INFORMATION SUPPLIED Start Marker

-- pv_equiv track=rewrite | github.com/lvcc2018/Megatron-LM | megatron/data/gpt_dataset.py | _num_epochs
-- ===== SOURCE A (Python) =====
-- def _num_epochs(tokens_per_epoch, seq_length, num_samples):
--     """Based on number of samples and sequence lenght, calculate how many
--     epochs will be needed."""
--     num_epochs = 0
--     total_tokens = 0
--     while True:
--         num_epochs += 1
--         total_tokens += tokens_per_epoch
--         # -1 is because we need to retrieve seq_length + 1 token each time
--         # but the last token will overlap with the first token of the next
--         # sample except for the last sample.
--         if ((total_tokens - 1) // seq_length) >= num_samples:
--             return num_epochs
-- ===== SOURCE B (Python) =====
-- def _num_epochs(tokens_per_epoch, seq_length, num_samples):
--     # Closed form: smallest k >= 1 with k*tokens_per_epoch >= num_samples*seq_length + 1,
--     # i.e. ceiling division, computed without a loop.
--     needed = num_samples * seq_length + 1
--     return max(1, -(-needed // tokens_per_epoch))
-- ===== Notes on version B (the rewrite author's own statement) =====
-- stated objective: faster
-- what changed: Replaces the epoch-counting while-loop by the closed-form ceiling division max(1, ceil((num_samples*seq_length+1)/tokens_per_epoch)).
-- outside the precondition, e.g. on _num_epochs(-5, 1, -10): A returns 1, B returns 2; on _num_epochs(5, 0, 3): A raises ZeroDivisionError, B returns 1
import Mathlib
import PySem

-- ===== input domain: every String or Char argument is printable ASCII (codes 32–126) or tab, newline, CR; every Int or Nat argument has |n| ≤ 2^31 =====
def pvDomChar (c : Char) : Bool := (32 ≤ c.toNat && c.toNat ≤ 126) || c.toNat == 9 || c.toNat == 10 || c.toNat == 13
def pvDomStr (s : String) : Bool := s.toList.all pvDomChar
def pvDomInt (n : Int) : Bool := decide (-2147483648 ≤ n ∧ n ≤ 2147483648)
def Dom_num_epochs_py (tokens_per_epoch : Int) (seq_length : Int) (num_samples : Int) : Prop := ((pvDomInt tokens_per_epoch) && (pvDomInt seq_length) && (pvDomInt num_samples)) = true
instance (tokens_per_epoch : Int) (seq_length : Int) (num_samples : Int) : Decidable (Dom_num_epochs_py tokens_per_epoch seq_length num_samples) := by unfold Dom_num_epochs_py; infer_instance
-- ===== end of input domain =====

-- B replaces A's epoch-counting while-loop by the closed-form ceiling division (faster: O(1) vs O(num_epochs)).


-- ===== PORT A =====
-- A's `while True` loop, transliterated with a fuel bound that only makes the
-- recursion total; on Pre_ the fuel is never exhausted (proved below).
def numEpochsLoop (tokens_per_epoch seq_length num_samples : Int)
    (num_epochs total_tokens : Int) : Nat → Int
  | 0 => num_epochs + 1
  | fuel + 1 =>
      let num_epochs := num_epochs + 1
      let total_tokens := total_tokens + tokens_per_epoch
      if PySem.Int.floordiv (total_tokens - 1) seq_length ≥ num_samples then
        num_epochs
      else
        numEpochsLoop tokens_per_epoch seq_length num_samples num_epochs total_tokens fuel

def num_epochs_py (tokens_per_epoch : Int) (seq_length : Int) (num_samples : Int) : Int :=
  numEpochsLoop tokens_per_epoch seq_length num_samples 0 0
    ((num_samples * seq_length + 1).natAbs + 2)

-- ===== PORT B =====
def num_epochs_py_alt (tokens_per_epoch : Int) (seq_length : Int) (num_samples : Int) : Int :=
  let needed := num_samples * seq_length + 1
  max 1 (-(PySem.Int.floordiv (-needed) tokens_per_epoch))

-- ===== PRECONDITION & SPEC =====
-- Pre_ excludes nonpositive tokens_per_epoch or seq_length: there A raises
-- ZeroDivisionError (seq_length = 0), loops forever, or returns 1 only as a
-- degenerate first-iteration artefact of a domain the function is not meant for.
def Pre_num_epochs_py (tokens_per_epoch : Int) (seq_length : Int) (num_samples : Int) : Prop :=
  1 ≤ tokens_per_epoch ∧ 1 ≤ seq_length
instance (tokens_per_epoch : Int) (seq_length : Int) (num_samples : Int) : Decidable (Pre_num_epochs_py tokens_per_epoch seq_length num_samples) := by unfold Pre_num_epochs_py; infer_instance
def pvWitness_num_epochs_py : Int × Int × Int := (10, 4, 7)

def Spec_num_epochs_py (tokens_per_epoch : Int) (seq_length : Int) (num_samples : Int) (out : Int) : Prop := out = num_epochs_py_alt tokens_per_epoch seq_length num_samples
instance (tokens_per_epoch : Int) (seq_length : Int) (num_samples : Int) (out : Int) : Decidable (Spec_num_epochs_py tokens_per_epoch seq_length num_samples out) := by unfold Spec_num_epochs_py; infer_instance

-- ===== CLAIM (what is proved, stated in full; the proofs are below) =====
def Claim_equal_num_epochs_py : Prop := ∀ (tokens_per_epoch : Int) (seq_length : Int) (num_samples : Int), Dom_num_epochs_py tokens_per_epoch seq_length num_samples → Pre_num_epochs_py tokens_per_epoch seq_length num_samples → Spec_num_epochs_py tokens_per_epoch seq_length num_samples (num_epochs_py tokens_per_epoch seq_length num_samples)

-- ===== LEMMAS AND PROOFS =====

-- The loop, started at step k with total k*T and enough fuel, returns
-- R = max 1 (ceil((N*S+1)/T)).
theorem numEpochsLoop_eq (T S N : Int) (hT : 1 ≤ T) (hS : 1 ≤ S)
    (k : Int) (hk : 0 ≤ k)
    (hkR : k < max 1 (-(PySem.Int.floordiv (-(N * S + 1)) T)))
    (fuel : Nat)
    (hfuel : (max 1 (-(PySem.Int.floordiv (-(N * S + 1)) T)) - k) ≤ fuel) :
    numEpochsLoop T S N k (k * T) fuel
      = max 1 (-(PySem.Int.floordiv (-(N * S + 1)) T)) := by
  induction fuel generalizing k with
  | zero => omega
  | succ f ih =>
    set R := max 1 (-(PySem.Int.floordiv (-(N * S + 1)) T)) with hR
    have hceil : ∀ q : Int, -(PySem.Int.floordiv (-(N * S + 1)) T) = q ↔
        (q - 1) * T < N * S + 1 ∧ N * S + 1 ≤ q * T :=
      fun q => PySem.Int.neg_floordiv_neg_eq_iff_of_pos (by omega)
    have hC : -(PySem.Int.floordiv (-(N * S + 1)) T) = -(PySem.Int.floordiv (-(N * S + 1)) T) := rfl
    have hCb := (hceil _).mp hC
    -- the loop's test at step k+1: (k*T + T - 1) // S ≥ N ↔ (k+1)*T ≥ N*S + 1
    have htest : (N ≤ PySem.Int.floordiv (k * T + T - 1) S) ↔ N * S + 1 ≤ (k + 1) * T := by
      rw [PySem.Int.le_floordiv_iff_mul_le (by omega)]
      constructor <;> intro h <;> nlinarith
    simp only [numEpochsLoop, ge_iff_le]
    split_ifs with h
    · -- returned: k+1 ≥ ceil, and k+1 ≤ R since k < R, so k+1 = R
      have h1 : N * S + 1 ≤ (k + 1) * T := htest.mp (by
        have : k * T + T = (k + 1) * T := by ring
        simpa [this] using h)
      -- k+1 ≥ the ceiling value
      have h2 : -(PySem.Int.floordiv (-(N * S + 1)) T) ≤ k + 1 := by
        by_contra hlt
        push Not at hlt
        nlinarith [hCb.1, hCb.2]
      omega
    · -- not returned: k+1 < R, recurse
      have h1 : ¬ (N * S + 1 ≤ (k + 1) * T) := fun hx => h (htest.mpr hx)
      have h2 : k + 1 < -(PySem.Int.floordiv (-(N * S + 1)) T) := by
        by_contra hge
        push Not at hge
        exact h1 (by nlinarith [hCb.2])
      have hrec := ih (k + 1) (by omega) (by omega) (by omega)
      have : k * T + T = (k + 1) * T := by ring
      rw [this]
      exact hrec

theorem num_epochs_py_spec : Claim_equal_num_epochs_py := by
  intro T S N hDom hPre
  obtain ⟨hT, hS⟩ := hPre
  unfold Spec_num_epochs_py num_epochs_py num_epochs_py_alt
  have hfuel : (max 1 (-(PySem.Int.floordiv (-(N * S + 1)) T)) - 0)
      ≤ ((N * S + 1).natAbs + 2 : Nat) := by
    have hceil := (PySem.Int.neg_floordiv_neg_eq_iff_of_pos (a := N * S + 1) (b := T)
      (q := -(PySem.Int.floordiv (-(N * S + 1)) T)) (by omega)).mp rfl
    have habs : (N * S + 1) ≤ ((N * S + 1).natAbs : Int) := Int.le_natAbs
    have h1 : -(PySem.Int.floordiv (-(N * S + 1)) T) ≤ ((N * S + 1).natAbs : Int) + 1 := by
      nlinarith [hceil.1, hceil.2]
    have hgoal : max 1 (-(PySem.Int.floordiv (-(N * S + 1)) T))
        ≤ ((N * S + 1).natAbs : Int) + 2 := max_le (by omega) (by omega)
    simpa using hgoal
  have := numEpochsLoop_eq T S N hT hS 0 le_rfl
    (lt_max_of_lt_left (by omega)) ((N * S + 1).natAbs + 2) hfuel
  simpa using this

INFORMATION SUPPLIED End Marker

▶ **PROBLEM TO WORK ON**:
Reproduce exactly the line that holds "simp only [numEpochsLoop, ge_iff_le]", then every line after it, ending with the final line of the records above.

▶ **SOLUTION TO THIS EXERCISE**:
    simp only [numEpochsLoop, ge_iff_le]
    split_ifs with h
    · -- returned: k+1 ≥ ceil, and k+1 ≤ R since k < R, so k+1 = R
      have h1 : N * S + 1 ≤ (k + 1) * T := htest.mp (by
        have : k * T + T = (k + 1) * T := by ring
        simpa [this] using h)
      -- k+1 ≥ the ceiling value
      have h2 : -(PySem.Int.floordiv (-(N * S + 1)) T) ≤ k + 1 := by
        by_contra hlt
        push Not at hlt
        nlinarith [hCb.1, hCb.2]
      omega
    · -- not returned: k+1 < R, recurse
      have h1 : ¬ (N * S + 1 ≤ (k + 1) * T) := fun hx => h (htest.mpr hx)
      have h2 : k + 1 < -(PySem.Int.floordiv (-(N * S + 1)) T) := by
        by_contra hge
        push Not at hge
        exact h1 (by nlinarith [hCb.2])
      have hrec := ih (k + 1) (by omega) (by omega) (by omega)
      have : k * T + T = (k + 1) * T := by ring
      rw [this]
      exact hrec

theorem num_epochs_py_spec : Claim_equal_num_epochs_py := by
  intro T S N hDom hPre
  obtain ⟨hT, hS⟩ := hPre
  unfold Spec_num_epochs_py num_epochs_py num_epochs_py_alt
  have hfuel : (max 1 (-(PySem.Int.floordiv (-(N * S + 1)) T)) - 0)
      ≤ ((N * S + 1).natAbs + 2 : Nat) := by
    have hceil := (PySem.Int.neg_floordiv_neg_eq_iff_of_pos (a := N * S + 1) (b := T)
      (q := -(PySem.Int.floordiv (-(N * S + 1)) T)) (by omega)).mp rfl
    have habs : (N * S + 1) ≤ ((N * S + 1).natAbs : Int) := Int.le_natAbs
    have h1 : -(PySem.Int.floordiv (-(N * S + 1)) T) ≤ ((N * S + 1).natAbs : Int) + 1 := by
      nlinarith [hceil.1, hceil.2]
    have hgoal : max 1 (-(PySem.Int.floordiv (-(N * S + 1)) T))
        ≤ ((N * S + 1).natAbs : Int) + 2 := max_le (by omega) (by omega)
    simpa using hgoal
  have := numEpochsLoop_eq T S N hT hS 0 le_rfl
    (lt_max_of_lt_left (by omega)) ((N * S + 1).natAbs + 2) hfuel
  simpa using this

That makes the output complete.